(Dataset entries)
.....
-- pv_equiv track=rewrite | github.com/rubengrootroessink/AdventOfCode | 2020/5/2.py | binary_split
-- ===== SOURCE A (Python) =====
-- def binary_split(item_string, max):
--     seat_nums = list(range(0, max + 1))
--     for char in item_string:
--         if char in 'FL':
--             seat_nums = seat_nums[:len(seat_nums)//2]
--         elif char in 'BR':
--             seat_nums = seat_nums[len(seat_nums)//2:]
--     return seat_nums[0]
-- ===== SOURCE B (Python) =====
-- def binary_split(item_string, max):
--     lo = 0
--     n = max + 1
--     for char in item_string:
--         if char in 'FL':
--             n //= 2
--         elif char in 'BR':
--             half = n // 2
--             lo += half
--             n -= half
--     return lo
-- ===== Notes on version B (the rewrite author's own statement) =====
-- stated objective: simpler
-- what changed: B tracks the current seat interval as two integers (lower bound, width) updated arithmetically per character, instead of materialising and repeatedly slicing a list of all max+1 seat numbers.
import Mathlib
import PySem

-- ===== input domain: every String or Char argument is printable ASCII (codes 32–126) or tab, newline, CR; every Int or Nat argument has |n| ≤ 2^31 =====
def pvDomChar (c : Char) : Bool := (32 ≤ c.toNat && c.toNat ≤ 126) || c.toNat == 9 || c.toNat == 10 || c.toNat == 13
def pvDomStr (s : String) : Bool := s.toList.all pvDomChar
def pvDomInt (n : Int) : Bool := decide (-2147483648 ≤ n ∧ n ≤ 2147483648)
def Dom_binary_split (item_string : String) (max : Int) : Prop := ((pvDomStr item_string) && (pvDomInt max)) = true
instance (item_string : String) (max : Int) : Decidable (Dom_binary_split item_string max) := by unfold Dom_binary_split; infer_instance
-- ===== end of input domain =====

-- B replaces A's repeatedly sliced list of all max+1 seat numbers by two integers (interval lower bound, width): simpler, no list is built.
-- ===== PORT A =====
-- 'char in "FL"' for the single character produced by iterating a string is exactly char = 'F' ∨ char = 'L'.
def binary_split (item_string : String) (max : Int) : Int :=
  let seat_nums : List Int := PySem.List.pyRange 0 (max + 1) 1
  let seat_nums := item_string.toList.foldl
    (fun (seat_nums : List Int) (char : Char) =>
      if char = 'F' ∨ char = 'L' then
        PySem.List.slice seat_nums none (some (PySem.Int.floordiv (PySem.List.len seat_nums) 2))
      else if char = 'B' ∨ char = 'R' then
        PySem.List.slice seat_nums (some (PySem.Int.floordiv (PySem.List.len seat_nums) 2)) none
      else seat_nums)
    seat_nums
  PySem.List.pyGetD seat_nums 0 0  -- seat_nums[0]; Pre_ excludes the empty list (IndexError)

-- ===== PORT B =====
def binary_split_alt (item_string : String) (max : Int) : Int :=
  (item_string.toList.foldl
    (fun (st : Int × Int) (char : Char) =>
      if char = 'F' ∨ char = 'L' then (st.1, PySem.Int.floordiv st.2 2)
      else if char = 'B' ∨ char = 'R' then
        (st.1 + PySem.Int.floordiv st.2 2, st.2 - PySem.Int.floordiv st.2 2)
      else st)
    (0, max + 1)).1

-- ===== PRECONDITION & SPEC =====
-- pvCode cs = (B, 2^k): the FLBR characters of cs read as a little-endian binary numeral (F/L=0, B/R=1),
-- and 2^(number of FLBR characters); other characters are ignored (as A ignores them).
def pvCode : List Char → Int × Int
  | [] => (0, 1)
  | c :: rest =>
    if c = 'F' ∨ c = 'L' then (2 * (pvCode rest).1, 2 * (pvCode rest).2)
    else if c = 'B' ∨ c = 'R' then (1 + 2 * (pvCode rest).1, 2 * (pvCode rest).2)
    else pvCode rest

-- Exactly the inputs on which A returns: the final seat list is nonempty iff 2^k ≤ max+1+B.
def Pre_binary_split (item_string : String) (max : Int) : Prop :=
  (pvCode item_string.toList).2 ≤ max + 1 + (pvCode item_string.toList).1
instance (item_string : String) (max : Int) : Decidable (Pre_binary_split item_string max) := by
  unfold Pre_binary_split; infer_instance

def pvWitness_binary_split : String × Int := ("FBLR", 15)

def Spec_binary_split (item_string : String) (max : Int) (out : Int) : Prop :=
  out = binary_split_alt item_string max
instance (item_string : String) (max : Int) (out : Int) : Decidable (Spec_binary_split item_string max out) := by
  unfold Spec_binary_split; infer_instance

-- ===== CLAIM (what is proved, stated in full; the proofs are below) =====
def Claim_equal_binary_split : Prop := ∀ (item_string : String) (max : Int), Dom_binary_split item_string max → Pre_binary_split item_string max → Spec_binary_split item_string max (binary_split item_string max)

-- ===== LEMMAS AND PROOFS =====

-- the two fold step functions, named (used only by the proofs; definitionally the ports' lambdas)
def pvStepA : List Int → Char → List Int := fun seat_nums char =>
  if char = 'F' ∨ char = 'L' then
    PySem.List.slice seat_nums none (some (PySem.Int.floordiv (PySem.List.len seat_nums) 2))
  else if char = 'B' ∨ char = 'R' then
    PySem.List.slice seat_nums (some (PySem.Int.floordiv (PySem.List.len seat_nums) 2)) none
  else seat_nums

def pvStepB : Int × Int → Char → Int × Int := fun st char =>
  if char = 'F' ∨ char = 'L' then (st.1, PySem.Int.floordiv st.2 2)
  else if char = 'B' ∨ char = 'R' then
    (st.1 + PySem.Int.floordiv st.2 2, st.2 - PySem.Int.floordiv st.2 2)
  else st

lemma pvCode_bounds (cs : List Char) :
    0 < (pvCode cs).2 ∧ 0 ≤ (pvCode cs).1 ∧ (pvCode cs).1 < (pvCode cs).2 := by
  induction cs with
  | nil => simp [pvCode]
  | cons c rest ih =>
    obtain ⟨h1, h2, h3⟩ := ih
    simp only [pvCode]
    split_ifs <;> omega

lemma pv_fdiv_add (a c : Int) :
    PySem.Int.floordiv a 2 + c = PySem.Int.floordiv (a + 2 * c) 2 := by
  rw [PySem.Int.floordiv_eq_ediv_of_pos (by omega), PySem.Int.floordiv_eq_ediv_of_pos (by omega)]
  omega

lemma pv_fdiv_fdiv (a p : Int) (hp : 0 < p) :
    PySem.Int.floordiv (PySem.Int.floordiv a 2) p = PySem.Int.floordiv a (2 * p) := by
  rw [PySem.Int.floordiv_eq_ediv_of_pos (by omega : (0:Int) < 2),
      PySem.Int.floordiv_eq_ediv_of_pos hp,
      PySem.Int.floordiv_eq_ediv_of_pos (by omega : (0:Int) < 2 * p)]
  exact Int.ediv_ediv_of_nonneg (by omega)

lemma pv_ceil2 (n : Int) :
    n - PySem.Int.floordiv n 2 = PySem.Int.floordiv (n + 1) 2 := by
  rw [PySem.Int.floordiv_eq_ediv_of_pos (by omega), PySem.Int.floordiv_eq_ediv_of_pos (by omega)]
  omega

-- the width component of B's fold has the closed form floor((n + B)/2^k)
lemma pvStepB_snd (cs : List Char) : ∀ (lo n : Int),
    (cs.foldl pvStepB (lo, n)).2
      = PySem.Int.floordiv (n + (pvCode cs).1) (pvCode cs).2 := by
  induction cs with
  | nil =>
    intro lo n
    rw [List.foldl_nil]
    simp only [pvCode]
    rw [PySem.Int.floordiv_eq_ediv_of_pos (by omega)]
    omega
  | cons c rest ih =>
    intro lo n
    have hp := (pvCode_bounds rest).1
    simp only [List.foldl_cons, pvStepB, pvCode]
    split_ifs with h1 h2 <;> (try dsimp only)
    · -- F/L
      rw [ih, pv_fdiv_add, pv_fdiv_fdiv _ _ hp]
    · -- B/R
      rw [ih, pv_ceil2, pv_fdiv_add, pv_fdiv_fdiv _ _ hp]
      congr 1
      ring
    · exact ih lo n

lemma pv_fdiv2_bounds (n : Int) (hn : 0 ≤ n) :
    0 ≤ PySem.Int.floordiv n 2 ∧ PySem.Int.floordiv n 2 ≤ n := by
  rw [PySem.Int.floordiv_eq_ediv_of_pos (by omega)]
  omega

lemma pv_len_pyRange (lo n : Int) (hn : 0 ≤ n) :
    PySem.List.len (PySem.List.pyRange lo (lo + n) 1) = n := by
  simp [PySem.List.len_eq, PySem.List.length_pyRange_one]
  omega

lemma pv_take_pyRange (lo n k : Int) (hk : 0 ≤ k) (hkn : k ≤ n) :
    (PySem.List.pyRange lo (lo + n) 1).take k.toNat = PySem.List.pyRange lo (lo + k) 1 := by
  rw [PySem.List.pyRange_one_append lo (lo + k) (lo + n) (by omega) (by omega)]
  rw [List.take_left' (by rw [PySem.List.length_pyRange_one]; congr 1; omega)]

lemma pv_drop_pyRange (lo n k : Int) (hk : 0 ≤ k) :
    (PySem.List.pyRange lo (lo + n) 1).drop k.toNat = PySem.List.pyRange (lo + k) (lo + n) 1 := by
  rcases le_or_gt k n with hkn | hkn
  · rw [PySem.List.pyRange_one_append lo (lo + k) (lo + n) (by omega) (by omega)]
    rw [List.drop_left' (by rw [PySem.List.length_pyRange_one]; congr 1; omega)]
  · rw [PySem.List.pyRange_one_eq_nil (by omega : lo + n ≤ lo + k)]
    apply List.drop_eq_nil_of_le
    rw [PySem.List.length_pyRange_one]
    omega

-- main invariant: A's list is always the contiguous range described by B's (lo, n) state
lemma pv_invariant (cs : List Char) : ∀ (lo n : Int), 0 ≤ n →
    cs.foldl pvStepA (PySem.List.pyRange lo (lo + n) 1)
      = PySem.List.pyRange (cs.foldl pvStepB (lo, n)).1
          ((cs.foldl pvStepB (lo, n)).1 + (cs.foldl pvStepB (lo, n)).2) 1 := by
  induction cs with
  | nil => intro lo n _; rfl
  | cons c rest ih =>
    intro lo n hn
    have hh := pv_fdiv2_bounds n hn
    simp only [List.foldl_cons, pvStepA, pvStepB]
    split_ifs with h1 h2
    · -- F/L : keep the lower half
      rw [pv_len_pyRange lo n hn,
          PySem.List.slice_to _ (by omega),
          pv_take_pyRange lo n _ (by omega) (by omega)]
      exact ih lo (PySem.Int.floordiv n 2) (by omega)
    · -- B/R : keep the upper half
      rw [pv_len_pyRange lo n hn,
          PySem.List.slice_from _ (by omega),
          pv_drop_pyRange lo n _ (by omega)]
      have h := ih (lo + PySem.Int.floordiv n 2) (n - PySem.Int.floordiv n 2) (by omega)
      rw [show lo + n = (lo + PySem.Int.floordiv n 2) + (n - PySem.Int.floordiv n 2) by ring]
      exact h
    · exact ih lo n hn

-- ===== VERDICT (by name: the statement is the Claim_ definition above) =====
theorem binary_split_spec : Claim_equal_binary_split := by
  intro s max _ hpre
  unfold Spec_binary_split
  unfold Pre_binary_split at hpre
  have hb := pvCode_bounds s.toList
  have hn0 : (0:Int) ≤ max + 1 := by omega
  have hA : binary_split s max
      = PySem.List.pyGetD (s.toList.foldl pvStepA (PySem.List.pyRange 0 (max + 1) 1)) 0 0 := rfl
  have hB : binary_split_alt s max = (s.toList.foldl pvStepB (0, max + 1)).1 := rfl
  have hinv := pv_invariant s.toList 0 (max + 1) hn0
  rw [zero_add] at hinv
  have hsnd := pvStepB_snd s.toList 0 (max + 1)
  have hpos : 0 < (s.toList.foldl pvStepB (0, max + 1)).2 := by
    rw [hsnd]
    have h1 := (PySem.Int.le_floordiv_iff_mul_le (a := max + 1 + (pvCode s.toList).1) (q := 1) hb.1).mpr (by omega)
    omega
  rw [hA, hB, hinv, PySem.List.pyRange_one_cons (by omega), PySem.List.pyGetD_zero_cons]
.....
= Required action =
Your answer should be the exact lines above from the one with "let seat_nums := item_string.toList.foldl" through the one with "-- ===== PRECONDITION", both included, and nothing besides.

= Reply =
  let seat_nums := item_string.toList.foldl
    (fun (seat_nums : List Int) (char : Char) =>
      if char = 'F' ∨ char = 'L' then
        PySem.List.slice seat_nums none (some (PySem.Int.floordiv (PySem.List.len seat_nums) 2))
      else if char = 'B' ∨ char = 'R' then
        PySem.List.slice seat_nums (some (PySem.Int.floordiv (PySem.List.len seat_nums) 2)) none
      else seat_nums)
    seat_nums
  PySem.List.pyGetD seat_nums 0 0  -- seat_nums[0]; Pre_ excludes the empty list (IndexError)

-- ===== PORT B =====
def binary_split_alt (item_string : String) (max : Int) : Int :=
  (item_string.toList.foldl
    (fun (st : Int × Int) (char : Char) =>
      if char = 'F' ∨ char = 'L' then (st.1, PySem.Int.floordiv st.2 2)
      else if char = 'B' ∨ char = 'R' then
        (st.1 + PySem.Int.floordiv st.2 2, st.2 - PySem.Int.floordiv st.2 2)
      else st)
    (0, max + 1)).1

-- ===== PRECONDITION & SPEC =====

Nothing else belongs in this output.